How this skill works

The skill runs IQ-TREE2 or RAxML-ng commands on an input alignment, optionally invoking ModelFinder (MFP) for automatic substitution model selection. It supports ultrafast bootstrap (UFBoot2), SH-aLRT, standard bootstrap, partition files, constrained searches, checkpoint resumption, and reproducible seeds. Outputs include best ML trees, consensus/support trees, logs, and model reports for interpretation.

When to use it

  • Inferring a publication-quality ML tree from nucleotide or protein alignments.
  • Running automatic model selection (ModelFinder) before full ML inference.
  • Estimating node support with ultrafast bootstrap or combined UFBoot + SH-aLRT.
  • Performing partitioned analyses for multi-gene/concatenated datasets.
  • Resuming interrupted large analyses or enforcing reproducible seeds.

Best practices

  • Verify installed tool versions (iqtree2 --version, raxml-ng --version) and adapt flags if needed.
  • Run ModelFinder (MFP) for robust model choice, then rerun full inference with the chosen model for final results.
  • Use >=1000 UFBoot replicates for publication; consider 10000 for final confirmation on critical datasets.
  • Include SH-aLRT (e.g., -alrt 1000) alongside UFBoot for complementary support metrics.
  • Set a fixed --seed for reproducible runs and use checkpointing/--redo to resume long jobs.

Example use cases

  • Single-gene ML tree with automatic model selection and 1000 UFBoot: iqtree2 -s alignment.fasta -m MFP -B 1000 -T AUTO.
  • Partitioned concatenated analysis using a partitions.nex file and edge-linked model: iqtree2 -s concat.fasta -p partitions.nex -m MFP -B 1000.
  • Fast ML search and standard bootstrap with RAxML-ng: raxml-ng --all --msa alignment.fasta --model GTR+G --bs-trees 100.
  • Constrained monophyly test and support estimation: iqtree2 -s alignment.fasta -m GTR+G -g constraint.tre -B 1000.
  • Topology tests (AU test) comparing candidate trees: iqtree2 -s alignment.fasta -m GTR+G -z trees.nwk -n 0 -zb 10000 -au.

FAQ

Which tool should I pick, IQ-TREE2 or RAxML-ng?

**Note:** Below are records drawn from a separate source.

-- B replaces A's single mutating pass (append None placeholders to every dict column,
-- rewrite each column's [-1] cell, re-join others on every inner line) with field-wise
-- extraction: each output column is its own comprehension; the keyed fields are found by
-- an early-exiting scan of the reversed record, others by a filter-and-join (objective: alternative).

-- ===== PORT A =====
-- info.split(sep)[-1] for a nonempty literal sep: split? is `some` (sep ≠ ""), and Python's
-- split never returns an empty list, so the getD/getLastD defaults are never used.
def pvLastSplit (info sep : String) : String :=
  ((PySem.Str.split? info sep).getD []).getLastD ""

-- one iteration of A's inner `for info in infos` loop; state = (structured_info, others_info).
-- `structured_info[key][-1] = v` on the always-nonempty freshly appended column is l.dropLast ++ [v].
def pvAInner (st : PySem.Dict String (List (Option String)) × List String) (info : String) :
    PySem.Dict String (List (Option String)) × List String :=
  let d := st.1
  let others_info := st.2
  let cond : List Bool := [PySem.Str.find info "cds" == -1, PySem.Str.find info "location" == -1,
      PySem.Str.find info "gbkey=CDS" == -1, PySem.Str.find info "gene=" == -1,
      PySem.Str.find info "db_xref" == -1, PySem.Str.find info "protein" == -1]
  let d := if PySem.Str.find info "GeneID" ≠ -1 then
      d.modify "GeneID" [] (fun l => l.dropLast ++ [some (pvLastSplit info "GeneID:")]) else d
  let d := if PySem.Str.find info "protein=" ≠ -1 then
      d.modify "protein" [] (fun l => l.dropLast ++ [some (pvLastSplit info "protein=")]) else d
  let d := if PySem.Str.find info "protein_id" ≠ -1 then
      d.modify "ProteinID" [] (fun l => l.dropLast ++ [some (pvLastSplit info "protein_id=")]) else d
  let others_info := if cond.all id then others_info ++ [info] else others_info
  let d := d.modify "others_info" [] (fun l => l.dropLast ++ [some (PySem.Str.join " / " others_info)])
  (d, others_info)

-- one iteration of A's outer loop: append None under every key, then run the inner loop.
def pvAOuter (d : PySem.Dict String (List (Option String))) (infos : List String) :
    PySem.Dict String (List (Option String)) :=
  let d := d.keys.foldl (fun d k => d.modify k [] (fun l => l ++ [(none : Option String)])) d
  (infos.foldl pvAInner (d, [])).1

-- The try/except re-raises `str(e)` but no statement in the loop can raise on a
-- well-typed list[list[str]] input, so A is total here.
def parsing_info (cds_infos : List (List String)) : List (String × List (Option String)) :=
  let structured_info : PySem.Dict String (List (Option String)) :=
    PySem.Dict.mk [("GeneID", []), ("protein", []), ("ProteinID", []), ("others_info", [])]
  (cds_infos.foldl pvAOuter structured_info).items

-- ===== PORT B =====
-- B's _last_field: walk the reversed record, return the split of the first matching line.
def pvLastFieldGo (marker sep : String) : List String → Option String
  | [] => none
  | info :: rest =>
      if PySem.Str.isIn marker info then some (pvLastSplit info sep)
      else pvLastFieldGo marker sep rest

def pvLastField (infos : List String) (marker sep : String) : Option String :=
  pvLastFieldGo marker sep infos.reverse

-- B's `not any(m in i for m in _MARKERS)` filter predicate.
def pvOthersPred (info : String) : Bool :=
  !(["cds", "location", "gbkey=CDS", "gene=", "db_xref", "protein"].any
      (fun k => PySem.Str.isIn k info))

def parsing_info_alt (cds_infos : List (List String)) : List (String × List (Option String)) :=
  [("GeneID", cds_infos.map (fun r => pvLastField r "GeneID" "GeneID:")),
   ("protein", cds_infos.map (fun r => pvLastField r "protein=" "protein=")),
   ("ProteinID", cds_infos.map (fun r => pvLastField r "protein_id" "protein_id=")),
   ("others_info", cds_infos.map (fun r =>
      if r.isEmpty then none
      else some (PySem.Str.join " / " (r.filter pvOthersPred))))]

-- ===== PRECONDITION & SPEC =====
def Spec_parsing_info (cds_infos : List (List String)) (out : List (String × List (Option String))) : Prop := out = parsing_info_alt cds_infos
instance (cds_infos : List (List String)) (out : List (String × List (Option String))) : Decidable (Spec_parsing_info cds_infos out) := by unfold Spec_parsing_info; infer_instance

-- ===== CLAIM (what is proved, stated in full; the proofs are below) =====
def Claim_equal_parsing_info : Prop := ∀ (cds_infos : List (List String)), Dom_parsing_info cds_infos → Spec_parsing_info cds_infos (parsing_info cds_infos)

-- ===== LEMMAS AND PROOFS =====

-- proof-only helpers: a row-wise reading of A's loop, used to bridge A's fold to B's columns
def pvRow (st : Option String × Option String × Option String × List String) (info : String) :
    Option String × Option String × Option String × List String :=
  let (g, p, q, others) := st
  let g := if PySem.Str.isIn "GeneID" info then some (pvLastSplit info "GeneID:") else g
  let p := if PySem.Str.isIn "protein=" info then some (pvLastSplit info "protein=") else p
  let q := if PySem.Str.isIn "protein_id" info then some (pvLastSplit info "protein_id=") else q
  let others := if pvOthersPred info then others ++ [info] else others
  (g, p, q, others)

def pvRowOuter (acc : List (Option String) × List (Option String) × List (Option String) × List (Option String))
    (infos : List String) :
    List (Option String) × List (Option String) × List (Option String) × List (Option String) :=
  let (gs, ps, qs, os) := acc
  let r := infos.foldl pvRow (none, none, none, [])
  (gs ++ [r.1], ps ++ [r.2.1], qs ++ [r.2.2.1],
   os ++ [if infos.isEmpty then none else some (PySem.Str.join " / " r.2.2.2)])

-- last-match-wins combinator
def pvOr (a b : Option String) : Option String :=
  match a with
  | some v => some v
  | none => b

theorem pvOr_none (a : Option String) : pvOr a none = a := by cases a <;> rfl

theorem pvOr_if (a b : Option String) (c : Prop) [Decidable c] (v : String) :
    pvOr a (if c then some v else b) = pvOr (pvOr a (if c then some v else none)) b := by
  cases a <;> by_cases h : c <;> simp [pvOr, h]

-- `info.find(sub) == -1` is `not (sub in info)`
theorem pv_find_beq_neg_one (s sub : List Char) :
    (PySem.Chars.find s sub == -1) = !PySem.Chars.isIn sub s := by
  cases hb : PySem.Chars.isIn sub s
  · have h1 := (PySem.Chars.find_eq_neg_one_iff s sub).mpr ((PySem.Chars.isIn_eq_false_iff sub s).mp hb)
    simp [h1]
  · have h1 := (PySem.Chars.find_ne_neg_one_iff s sub).mpr ((PySem.Chars.isIn_iff_infix sub s).mp hb)
    simp [beq_eq_false_iff_ne, h1]

-- `info.find(sub) != -1` (as a Prop) is `sub in info`
theorem pv_find_ne_iff (info sub : String) :
    (PySem.Str.find info sub ≠ -1) ↔ PySem.Str.isIn sub info = true := by
  simp only [PySem.Str.find_eq, PySem.Str.isIn_eq]
  rw [PySem.Chars.find_ne_neg_one_iff, PySem.Chars.isIn_iff_infix]

-- A's six-way condition list equals B's filter predicate
theorem pv_cond_eq (info : String) :
    ([PySem.Str.find info "cds" == -1, PySem.Str.find info "location" == -1,
      PySem.Str.find info "gbkey=CDS" == -1, PySem.Str.find info "gene=" == -1,
      PySem.Str.find info "db_xref" == -1, PySem.Str.find info "protein" == -1].all id)
    = pvOthersPred info := by
  simp only [pvOthersPred, List.all_cons, List.all_nil, List.any_cons, List.any_nil, id,
    PySem.Str.find_eq, PySem.Str.isIn_eq, pv_find_beq_neg_one, Bool.not_or]
  simp

-- one A-inner step on the concrete four-key dict, in terms of the row step
theorem pv_inner_step (g p q o : List (Option String)) (gv pv qv ov : Option String)
    (os : List String) (info : String) :
    pvAInner (PySem.Dict.mk [("GeneID", g ++ [gv]), ("protein", p ++ [pv]),
        ("ProteinID", q ++ [qv]), ("others_info", o ++ [ov])], os) info
    = (let r := pvRow (gv, pv, qv, os) info
       (PySem.Dict.mk [("GeneID", g ++ [r.1]), ("protein", p ++ [r.2.1]),
          ("ProteinID", q ++ [r.2.2.1]),
          ("others_info", o ++ [some (PySem.Str.join " / " r.2.2.2)])], r.2.2.2)) := by
  simp only [pvAInner, pvRow, pv_cond_eq, pv_find_ne_iff]
  split_ifs <;>
    simp_all [PySem.Dict.modify, PySem.Dict.insert, PySem.Dict.contains,
      PySem.Dict.getD, PySem.Dict.get?]

-- A's inner loop tracked against the row fold
theorem pv_inner_eq (infos : List String) :
    ∀ (g p q o : List (Option String)) (gv pv qv ov : Option String) (os : List String),
    infos.foldl pvAInner (PySem.Dict.mk [("GeneID", g ++ [gv]), ("protein", p ++ [pv]),
        ("ProteinID", q ++ [qv]), ("others_info", o ++ [ov])], os)
    = (let r := infos.foldl pvRow (gv, pv, qv, os)
       (PySem.Dict.mk [("GeneID", g ++ [r.1]), ("protein", p ++ [r.2.1]),
          ("ProteinID", q ++ [r.2.2.1]),
          ("others_info", o ++ [if infos.isEmpty then ov
              else some (PySem.Str.join " / " r.2.2.2)])], r.2.2.2)) := by
  induction infos with
  | nil => intro g p q o gv pv qv ov os; simp
  | cons info rest ih =>
    intro g p q o gv pv qv ov os
    simp only [List.foldl_cons, pv_inner_step]
    obtain ⟨g1, p1, q1, os1⟩ : Option String × Option String × Option String × List String :=
      pvRow (gv, pv, qv, os) info
    rw [ih g p q o g1 p1 q1 (some (PySem.Str.join " / " os1)) os1]
    rcases rest with _ | ⟨i2, rest2⟩
    · simp
    · simp

-- one A-outer step in terms of the row-wise outer step
theorem pv_outer_step (g p q o : List (Option String)) (infos : List String) :
    pvAOuter (PySem.Dict.mk [("GeneID", g), ("protein", p), ("ProteinID", q),
        ("others_info", o)]) infos
    = (let c := pvRowOuter (g, p, q, o) infos
       PySem.Dict.mk [("GeneID", c.1), ("protein", c.2.1), ("ProteinID", c.2.2.1),
          ("others_info", c.2.2.2)]) := by
  have happend : (["GeneID", "protein", "ProteinID", "others_info"].foldl
      (fun (d : PySem.Dict String (List (Option String))) k =>
        d.modify k [] (fun l => l ++ [(none : Option String)]))
      (PySem.Dict.mk [("GeneID", g), ("protein", p), ("ProteinID", q), ("others_info", o)]))
      = PySem.Dict.mk [("GeneID", g ++ [none]), ("protein", p ++ [none]),
          ("ProteinID", q ++ [none]), ("others_info", o ++ [none])] := by
    simp [PySem.Dict.modify, PySem.Dict.insert, PySem.Dict.contains, PySem.Dict.getD,
      PySem.Dict.get?]
  have hkeys : (PySem.Dict.mk [("GeneID", g), ("protein", p), ("ProteinID", q),
      ("others_info", o)] : PySem.Dict String (List (Option String))).keys
      = ["GeneID", "protein", "ProteinID", "others_info"] := by
    simp [PySem.Dict.keys]
  unfold pvAOuter
  rw [hkeys, happend]
  simp only [pv_inner_eq, pvRowOuter]

-- the A fold and the row-wise fold stay in lockstep
theorem pv_fold_eq (cds_infos : List (List String)) :
    ∀ (g p q o : List (Option String)),
    cds_infos.foldl pvAOuter (PySem.Dict.mk [("GeneID", g), ("protein", p),
        ("ProteinID", q), ("others_info", o)])
    = (let c := cds_infos.foldl pvRowOuter (g, p, q, o)
       PySem.Dict.mk [("GeneID", c.1), ("protein", c.2.1), ("ProteinID", c.2.2.1),
          ("others_info", c.2.2.2)]) := by
  induction cds_infos with
  | nil => intro g p q o; simp
  | cons infos rest ih =>
    intro g p q o
    simp only [List.foldl_cons, pv_outer_step]
    obtain ⟨g1, p1, q1, o1⟩ : List (Option String) × List (Option String) ×
        List (Option String) × List (Option String) := pvRowOuter (g, p, q, o) infos
    exact ih g1 p1 q1 o1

Use IQ-TREE2 when you want built-in model selection and ultrafast bootstrap. Use RAxML-ng for standard bootstrap workflows or very large datasets where its search heuristics are faster.

How many bootstrap replicates should I run?

For UFBoot, run at least 1000 replicates for publication. Consider 10000 replicates for final confirmation on critical nodes. Standard bootstrap often requires more replicates and more computation time.